The ideal programming language is one where a program is nothing but a set of concise, extremely precise, yet composable specifications that the _compiler_ turns into efficient machine code. I don't think English is that programming language.

wuweiaxin 4 hours ago||
The pattern we keep converging on is to treat model calls like a budgeted distributed system, not like a magical API. The expensive failures usually come from retries, fan-out, and verbose context growth rather than from a single bad prompt. Once we started logging token use per task step and putting hard ceilings on planner depth, costs became much more predictable.
etothet 5 hours ago||
Under "Prerequisites"[0] I see: "Get an Anthropic API key".

I presume this is temporary since the project is still in alpha, but I'm curious why this requires use of an API at all and what's special about it that it can't leverage injecting the prompt into a Claude Code or other LLM coding tool session.

[0]: https://codespeak.dev/blog/greenfield-project-tutorial-20260...

ucyo 4 hours ago||
Literally the first example on the main page declared as code.py would result in an indentation error :)
mft_ 7 hours ago||
Conceptually, this seems a good direction.

The other piece that has always struck me as a huge inefficiency with current usage of LLMs is the hoops they have to jump through to make sense of existing file formats - especially making sense of (or writing) complicated semi-proprietary formats like PDF, DOC(X), PPT(X), etc.

Long-term prediction: for text, we'll move away from these formats and towards alternatives that are designed to be optimal for LLMs to interact with. (This could look like variants of markdown or JSON, but could also be Base64 [0] or something we've not even imagined yet.)

[0] https://dnhkng.github.io/posts/rys/

pessimizer 7 hours ago|
If LLMs can't deal with those legacy file formats, I don't trust them to be able to deal with anything. The idea that LLMs are so sophisticated that we have a need to dumb down inputs in order to interact with them is self-contradictory.
layer8 7 hours ago||
While I agree, the parent also talks about efficiency.

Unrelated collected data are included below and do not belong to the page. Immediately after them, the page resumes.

-- pv_equiv track=rewrite | github.com/anetczuk/ros-diagram-tools | src/rosdiagram/ros/rostopicdata.py | common_topics
-- ===== SOURCE A (Python) =====
-- def common_topics( data1_dict, data2_dict ):
--     data1_topics = set()
--     for topic in data1_dict:
--         data1_topics.add( topic )
--     data2_topics = set()
--     for topic in data2_dict:
--         data2_topics.add( topic )
--     return data1_topics.intersection( data2_topics )
-- ===== SOURCE B (Python) =====
-- def common_topics(data1_dict, data2_dict):
--     counts = {}
--     for topic in data1_dict:
--         counts[topic] = counts.get(topic, 0) + 1
--     for topic in data2_dict:
--         counts[topic] = counts.get(topic, 0) + 1
--     return {topic for topic, cnt in counts.items() if cnt == 2}
-- ===== Notes on version B (the rewrite author's own statement) =====
-- stated objective: alternative
-- what changed: Replaces build-two-sets-then-library-intersection by occurrence counting: one counter dict tallies each key over both dicts' key sequences (each contributes a key at most once), and the result is the keys counted exactly twice; no set is built and no membership test or intersection is performed.
import Mathlib
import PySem

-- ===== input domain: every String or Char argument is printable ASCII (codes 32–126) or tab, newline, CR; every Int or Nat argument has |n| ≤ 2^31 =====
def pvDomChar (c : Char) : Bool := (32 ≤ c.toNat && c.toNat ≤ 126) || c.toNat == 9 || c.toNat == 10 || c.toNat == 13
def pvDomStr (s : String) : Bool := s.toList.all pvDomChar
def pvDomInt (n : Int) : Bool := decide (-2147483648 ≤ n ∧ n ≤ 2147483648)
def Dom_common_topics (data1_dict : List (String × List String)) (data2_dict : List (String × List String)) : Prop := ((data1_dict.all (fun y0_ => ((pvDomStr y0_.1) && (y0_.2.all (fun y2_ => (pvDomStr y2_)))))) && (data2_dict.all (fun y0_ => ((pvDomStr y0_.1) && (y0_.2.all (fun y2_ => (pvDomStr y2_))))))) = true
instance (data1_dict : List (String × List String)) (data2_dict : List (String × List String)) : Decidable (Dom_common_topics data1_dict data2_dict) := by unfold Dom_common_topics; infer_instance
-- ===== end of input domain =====

-- B replaces build-two-sets-then-intersect by occurrence counting over both dicts' key sequences (keys counted twice are common); an alternative algorithm, not claimed faster.


-- ===== PORT A =====
-- iterating a Python dict yields its (distinct) keys; the two loops add each key to a set, then library intersection
def common_topics (data1_dict : List (String × List String)) (data2_dict : List (String × List String)) : List String :=
  PySem.Set.inter                                                        -- data1_topics.intersection( data2_topics )
    (data1_dict.foldl (fun s kv => PySem.Set.add s kv.1) PySem.Set.empty)   -- data1_topics
    (data2_dict.foldl (fun s kv => PySem.Set.add s kv.1) PySem.Set.empty)   -- data2_topics

-- ===== PORT B =====
-- counts[t] = counts.get(t, 0) + 1 over both dicts' key iterations, then {t for t, c in counts.items() if c == 2}.
-- 'for topic in dX_dict' iterates the dict's DISTINCT keys in first-occurrence order = PySem.Set.ofList (dX.map Prod.fst) (exact for a dict).
def common_topics_alt (data1_dict : List (String × List String)) (data2_dict : List (String × List String)) : List String :=
  PySem.Set.ofList                                                      -- {topic for topic, cnt in counts.items() if cnt == 2}
    ((((PySem.Set.ofList (data2_dict.map Prod.fst)).foldl               -- second counting loop
          (fun d t => d.insert t (d.getD t 0 + 1))
          ((PySem.Set.ofList (data1_dict.map Prod.fst)).foldl           -- first counting loop ('counts' after loop 1)
            (fun d t => d.insert t (d.getD t 0 + 1))
            (PySem.Dict.empty : PySem.Dict String Int))).items.filter   -- counts.items()
        (fun tc => tc.2 == 2)).map Prod.fst)

-- ===== PRECONDITION & SPEC =====
def Spec_common_topics (data1_dict : List (String × List String)) (data2_dict : List (String × List String)) (out : List String) : Prop := out = common_topics_alt data1_dict data2_dict
instance (data1_dict : List (String × List String)) (data2_dict : List (String × List String)) (out : List String) : Decidable (Spec_common_topics data1_dict data2_dict out) := by unfold Spec_common_topics; infer_instance

-- ===== CLAIM (what is proved, stated in full; the proofs are below) =====
def Claim_equal_common_topics : Prop := ∀ (data1_dict : List (String × List String)) (data2_dict : List (String × List String)), Dom_common_topics data1_dict data2_dict → Spec_common_topics data1_dict data2_dict (common_topics data1_dict data2_dict)

-- ===== LEMMAS AND PROOFS =====

-- A's key-collecting loop builds set(keys)
theorem foldl_add_fst_eq_ofList (l : List (String × List String)) :
    l.foldl (fun s kv => PySem.Set.add s kv.1) PySem.Set.empty
      = PySem.Set.ofList (l.map Prod.fst) := by
  rw [← PySem.Set.update_map_eq_foldl_add]; rfl

-- B's two counting loops build Counter(k1 ++ k2)
theorem two_count_loops_eq_counter (k1 k2 : List String) :
    k2.foldl (fun d t => d.insert t (d.getD t 0 + 1))
      (k1.foldl (fun d t => d.insert t (d.getD t 0 + 1)) PySem.Dict.empty)
      = PySem.Dict.counter (k1 ++ k2) := by
  rw [← List.foldl_append, PySem.Dict.foldl_insert_getD_add_one_eq_counter]

-- on two duplicate-free key lists, 'counted twice' is exactly 'in both'
theorem filter_count_two (k1 k2 : List String) (h1 : k1.Nodup) (h2 : k2.Nodup) :
    ((PySem.Set.ofList (k1 ++ k2)).map
        (fun k => (k, ((k1 ++ k2).count k : Int)))
      |>.filter (fun tc => tc.2 == 2)).map Prod.fst
      = k1.filter (fun t => PySem.Set.contains k2 t) := by
  have hof : PySem.Set.ofList (k1 ++ k2)
      = k1 ++ k2.filter (fun y => !(PySem.Set.contains k1 y)) := by
    rw [PySem.Set.ofList_append, PySem.Set.update_eq_append_filter]
    simp [PySem.Set.ofList_eq_self_of_nodup k1 h1, PySem.Set.ofList_eq_self_of_nodup k2 h2]
  rw [hof, List.map_append, List.filter_append, List.map_append]
  have hA : (((k1.map (fun k => (k, ((k1 ++ k2).count k : Int)))).filter
        (fun tc => tc.2 == 2)).map Prod.fst)
      = k1.filter (fun t => PySem.Set.contains k2 t) := by
    rw [List.filter_map, List.map_map]
    have : k1.filter ((fun tc : String × Int => tc.2 == 2) ∘
          (fun k => (k, ((k1 ++ k2).count k : Int))))
        = k1.filter (fun t => PySem.Set.contains k2 t) := by
      apply List.filter_congr
      intro t ht
      simp only [Function.comp]
      rw [List.count_append, List.count_eq_one_of_mem h1 ht]
      by_cases hm : t ∈ k2
      · simp [List.count_eq_one_of_mem h2 hm, hm]
      · simp [List.count_eq_zero_of_not_mem hm, hm]
    rw [this, show (Prod.fst ∘ fun k : String => (k, ((k1 ++ k2).count k : Int))) = id from rfl,
      List.map_id]
  have hB : (((((k2.filter (fun y => !(PySem.Set.contains k1 y))).map
        (fun k => (k, ((k1 ++ k2).count k : Int)))).filter
        (fun tc => tc.2 == 2)).map Prod.fst)) = [] := by
    simp only [List.filter_map, List.map_eq_nil_iff, List.filter_eq_nil_iff]
    intro t ht
    rw [List.mem_filter] at ht
    obtain ⟨ht2, htn⟩ := ht
    have hm1 : t ∉ k1 := by
      intro h
      rw [(PySem.Set.contains_iff k1 t).2 h] at htn
      simp at htn
    simp only [Function.comp]
    rw [List.count_append, List.count_eq_zero_of_not_mem hm1,
      List.count_eq_one_of_mem h2 ht2]
    norm_num
  rw [hA, hB, List.append_nil]

-- ===== VERDICT (by name: the statement is the Claim_ definition above) =====
theorem common_topics_spec : Claim_equal_common_topics := by
  intro d1 d2 _
  show common_topics d1 d2 = common_topics_alt d1 d2
  unfold common_topics common_topics_alt
  rw [foldl_add_fst_eq_ofList, foldl_add_fst_eq_ofList, two_count_loops_eq_counter,
    PySem.Dict.items_counter, filter_count_two _ _ (PySem.Set.nodup_ofList _) (PySem.Set.nodup_ofList _)]
  rw [PySem.Set.ofList_eq_self_of_nodup _
      ((PySem.Set.nodup_ofList (d1.map Prod.fst)).filter _)]
  unfold PySem.Set.inter
  apply List.filter_congr
  intro a _
  simp [PySem.Set.mem_ofList]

If a different format increases efficiency, that could be reason enough to switch to it, even if understanding doesn’t improve and already was good before.
xvedejas 7 hours ago||
We already have a language for talking to LLMs: Polish

https://www.zmescience.com/science/news-science/polish-effec...

temp123789246 3 hours ago||
One requirement for a programming language to be “good” is that doing this, with sufficient specificity to get all the behavior you want, will be more verbose than the code itself.
hmokiguess 4 hours ago||
I'm gonna be honest here, I opened this website excited thinking this was a sort of new paradigm or programming language, and I ended up extremely confused at what this actually is and I still don't understand.

Is it a code generator tool from specs? Ugh. Why not push for the development of the protocol itself then?

gritzko 8 hours ago||
So is it basically Markdown? The landing does not articulate, unfortunately, what the key contribution is.
matthewkayin 7 hours ago|
I tried looking through some of the spec samples, and it was not clear what the "language" was or that there was any syntax. It just looks like a terse spec.
oceanwaves 6 hours ago||
In my building and research of Simplex, specs designed for LLM consumption don't need a formalized syntax as much as they just need an enforced structure, ideally paired with a linter. An effective spec for LLMs will bridge the gap between natural language and a formal language. It's about reducing ambiguity of intent because of the weaknesses and inconsistencies of natural language and the human operator.
b4rtaz__ 6 hours ago|
A few days ago I released https://github.com/b4rtaz/incrmd , which is similar to Codespeak. The main difference is that the specification is defined at the *project* level. I'm not sure if having the specification at the *file* level is a good choice, because the file structure does not necessarily align with the class structure, etc.